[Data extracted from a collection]
▬▬▬▬▬▬

theorem innerScan_eq (coloring : List (Int × Int × Int)) (color : Int) (size : Int) (v : Int)
    (cs acc : List (List Int)) :
    innerScan coloring color size v cs acc =
      if ∃ c ∈ cs, cliqueExtends coloring color v c = true ∧ (c.length : Int) + 1 = size then none
      else some (acc ++ (cs.filter (cliqueExtends coloring color v)).map (fun c => c ++ [v])) := by
  induction cs generalizing acc with
  | nil => simp [innerScan]
  | cons c cs ih =>
    rw [innerScan]
    by_cases hext : cliqueExtends coloring color v c = true
    · by_cases hlen : ((c.length : Int) + 1) = size
      · simp [hext, hlen]
      · rw [if_pos hext, if_neg hlen, ih]
        by_cases htr : ∃ c' ∈ cs, cliqueExtends coloring color v c' = true ∧ (c'.length : Int) + 1 = size
        · rw [if_pos htr, if_pos]
          rcases htr with ⟨c', hc', h1, h2⟩
          exact ⟨c', List.mem_cons_of_mem _ hc', h1, h2⟩
        · rw [if_neg htr, if_neg, List.filter_cons_of_pos hext]
          · simp
          · rintro ⟨c', hc', h1, h2⟩
            rcases List.mem_cons.mp hc' with rfl | hmem
            · exact hlen h2
            · exact htr ⟨c', hmem, h1, h2⟩
    · rw [if_neg hext, ih]
      by_cases htr : ∃ c' ∈ cs, cliqueExtends coloring color v c' = true ∧ (c'.length : Int) + 1 = size
      · rw [if_pos htr, if_pos]
        rcases htr with ⟨c', hc', h1, h2⟩
        exact ⟨c', List.mem_cons_of_mem _ hc', h1, h2⟩
      · rw [if_neg htr, if_neg, List.filter_cons_of_neg (by simpa using hext)]
        rintro ⟨c', hc', h1, h2⟩
        rcases List.mem_cons.mp hc' with rfl | hmem
        · exact hext h1
        · exact htr ⟨c', hmem, h1, h2⟩

theorem outerLoop_sz_zero (coloring : List (Int × Int × Int)) (color : Int)
    (rem : List Int) (cliques : List (List Int)) :
    outerLoop coloring color 0 rem cliques = true := by
  induction rem generalizing cliques with
  | nil => simp [outerLoop]
  | cons v rem ih =>
    rw [outerLoop, innerScan_eq, if_neg]
    · exact ih _
    · rintro ⟨c, _, _, h⟩
      omega

theorem outerLoop_iff (coloring : List (Int × Int × Int)) (color : Int) (size : Int)
    (hsz : size ≠ 0) :
    ∀ (rem P : List Int) (cliques : List (List Int)),
    (∀ t, t ∈ cliques ↔ (List.Sublist t P ∧ Mono coloring color t ∧ (t.length : Int) < size)) →
    (¬ ∃ t, List.Sublist t P ∧ Mono coloring color t ∧ (t.length : Int) = size) →
    (outerLoop coloring color size rem cliques = true ↔
      ∃ t, List.Sublist t (P ++ rem) ∧ Mono coloring color t ∧ (t.length : Int) = size) := by
  intro rem
  induction rem with
  | nil =>
    intro P cliques _ hno
    rw [outerLoop]
    simp only [List.append_nil]
    constructor
    · intro h; exact absurd (by simpa using h) hsz
    · intro h; exact absurd h hno
  | cons v rem ih =>
    intro P cliques hinv hno
    rw [outerLoop, innerScan_eq]
    by_cases htr : ∃ c ∈ cliques, cliqueExtends coloring color v c = true ∧ (c.length : Int) + 1 = size
    · rw [if_pos htr]
      simp only [true_iff]
      rcases htr with ⟨c, hc, hext, hlen⟩
      rcases (hinv c).mp hc with ⟨hcP, hcm, _⟩
      refine ⟨c ++ [v], ?_, ?_, by simp; omega⟩
      · exact List.Sublist.append hcP (List.cons_sublist_cons.mpr (List.nil_sublist rem))
      · unfold Mono at hcm ⊢
        rw [List.pairwise_append]
        refine ⟨hcm, List.pairwise_singleton _ _, ?_⟩
        intro a ha b hb
        rw [List.mem_singleton.mp hb]
        have := List.all_eq_true.mp hext a ha
        simpa [beq_iff_eq] using this
    · rw [if_neg htr]
      simp only [List.nil_append]
      have hno' : ¬ ∃ t, List.Sublist t (P ++ [v]) ∧ Mono coloring color t ∧ (t.length : Int) = size := by
        rintro ⟨t, ht, hm, hl⟩
        rcases sublist_concat_iff.mp ht with h | ⟨r, rfl, hr⟩
        · exact hno ⟨t, h, hm, hl⟩
        · unfold Mono at hm
          rw [List.pairwise_append] at hm
          rcases hm with ⟨hmr, _, hrel⟩
          have hrlen : (r.length : Int) + 1 = size := by simp at hl; omega
          have hrmem : r ∈ cliques := (hinv r).mpr ⟨hr, hmr, by omega⟩
          apply htr
          refine ⟨r, hrmem, ?_, hrlen⟩
          rw [cliqueExtends, List.all_eq_true]
          intro u hu
          simpa [beq_iff_eq] using hrel u hu v (List.mem_singleton_self v)
      have hinv' : ∀ t, t ∈ cliques ++ (cliques.filter (cliqueExtends coloring color v)).map (fun c => c ++ [v]) ↔
          (List.Sublist t (P ++ [v]) ∧ Mono coloring color t ∧ (t.length : Int) < size) := by
        intro t
        rw [List.mem_append]
        constructor
        · rintro (h | h)
          · rcases (hinv t).mp h with ⟨h1, h2, h3⟩
            exact ⟨h1.trans (List.sublist_append_left _ _), h2, h3⟩
          · rcases List.mem_map.mp h with ⟨c, hcmem, rfl⟩
            rcases List.mem_filter.mp hcmem with ⟨hcmem, hext⟩
            rcases (hinv c).mp hcmem with ⟨h1, h2, h3⟩
            have hne : (c.length : Int) + 1 ≠ size := by
              intro heq; exact htr ⟨c, hcmem, hext, heq⟩
            refine ⟨List.Sublist.append h1 (List.Sublist.refl _), ?_, by simp; omega⟩
            unfold Mono at h2 ⊢
            rw [List.pairwise_append]
            refine ⟨h2, List.pairwise_singleton _ _, ?_⟩
            intro a ha b hb
            rw [List.mem_singleton.mp hb]
            simpa [beq_iff_eq] using List.all_eq_true.mp hext a ha
        · rintro ⟨h1, h2, h3⟩
          rcases sublist_concat_iff.mp h1 with h | ⟨r, rfl, hr⟩
          · exact Or.inl ((hinv t).mpr ⟨h, h2, h3⟩)
          · right
            unfold Mono at h2
            rw [List.pairwise_append] at h2
            rcases h2 with ⟨hmr, _, hrel⟩
            have hrmem : r ∈ cliques := (hinv r).mpr ⟨hr, hmr, by simp at h3; omega⟩
            have hext : cliqueExtends coloring color v r = true := by
              rw [cliqueExtends, List.all_eq_true]
              intro u hu
              simpa [beq_iff_eq] using hrel u hu v (List.mem_singleton_self v)
            exact List.mem_map.mpr ⟨r, List.mem_filter.mpr ⟨hrmem, hext⟩, rfl⟩
      rw [ih (P ++ [v]) _ hinv' hno']
      constructor
      · rintro ⟨t, ht, hm, hl⟩
        refine ⟨t, ?_, hm, hl⟩
        rwa [List.append_assoc, List.singleton_append] at ht
      · rintro ⟨t, ht, hm, hl⟩
        refine ⟨t, ?_, hm, hl⟩
        rwa [List.append_assoc, List.singleton_append]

▬▬▬▬▬▬

[Task description]: Lines above that have "length": copy each of them.

[Answer for the task]:
      if ∃ c ∈ cs, cliqueExtends coloring color v c = true ∧ (c.length : Int) + 1 = size then none
    · by_cases hlen : ((c.length : Int) + 1) = size
        by_cases htr : ∃ c' ∈ cs, cliqueExtends coloring color v c' = true ∧ (c'.length : Int) + 1 = size
      by_cases htr : ∃ c' ∈ cs, cliqueExtends coloring color v c' = true ∧ (c'.length : Int) + 1 = size
    (∀ t, t ∈ cliques ↔ (List.Sublist t P ∧ Mono coloring color t ∧ (t.length : Int) < size)) →
    (¬ ∃ t, List.Sublist t P ∧ Mono coloring color t ∧ (t.length : Int) = size) →
      ∃ t, List.Sublist t (P ++ rem) ∧ Mono coloring color t ∧ (t.length : Int) = size) := by
    by_cases htr : ∃ c ∈ cliques, cliqueExtends coloring color v c = true ∧ (c.length : Int) + 1 = size
      have hno' : ¬ ∃ t, List.Sublist t (P ++ [v]) ∧ Mono coloring color t ∧ (t.length : Int) = size := by
          have hrlen : (r.length : Int) + 1 = size := by simp at hl; omega
          (List.Sublist t (P ++ [v]) ∧ Mono coloring color t ∧ (t.length : Int) < size) := by
            have hne : (c.length : Int) + 1 ≠ size := by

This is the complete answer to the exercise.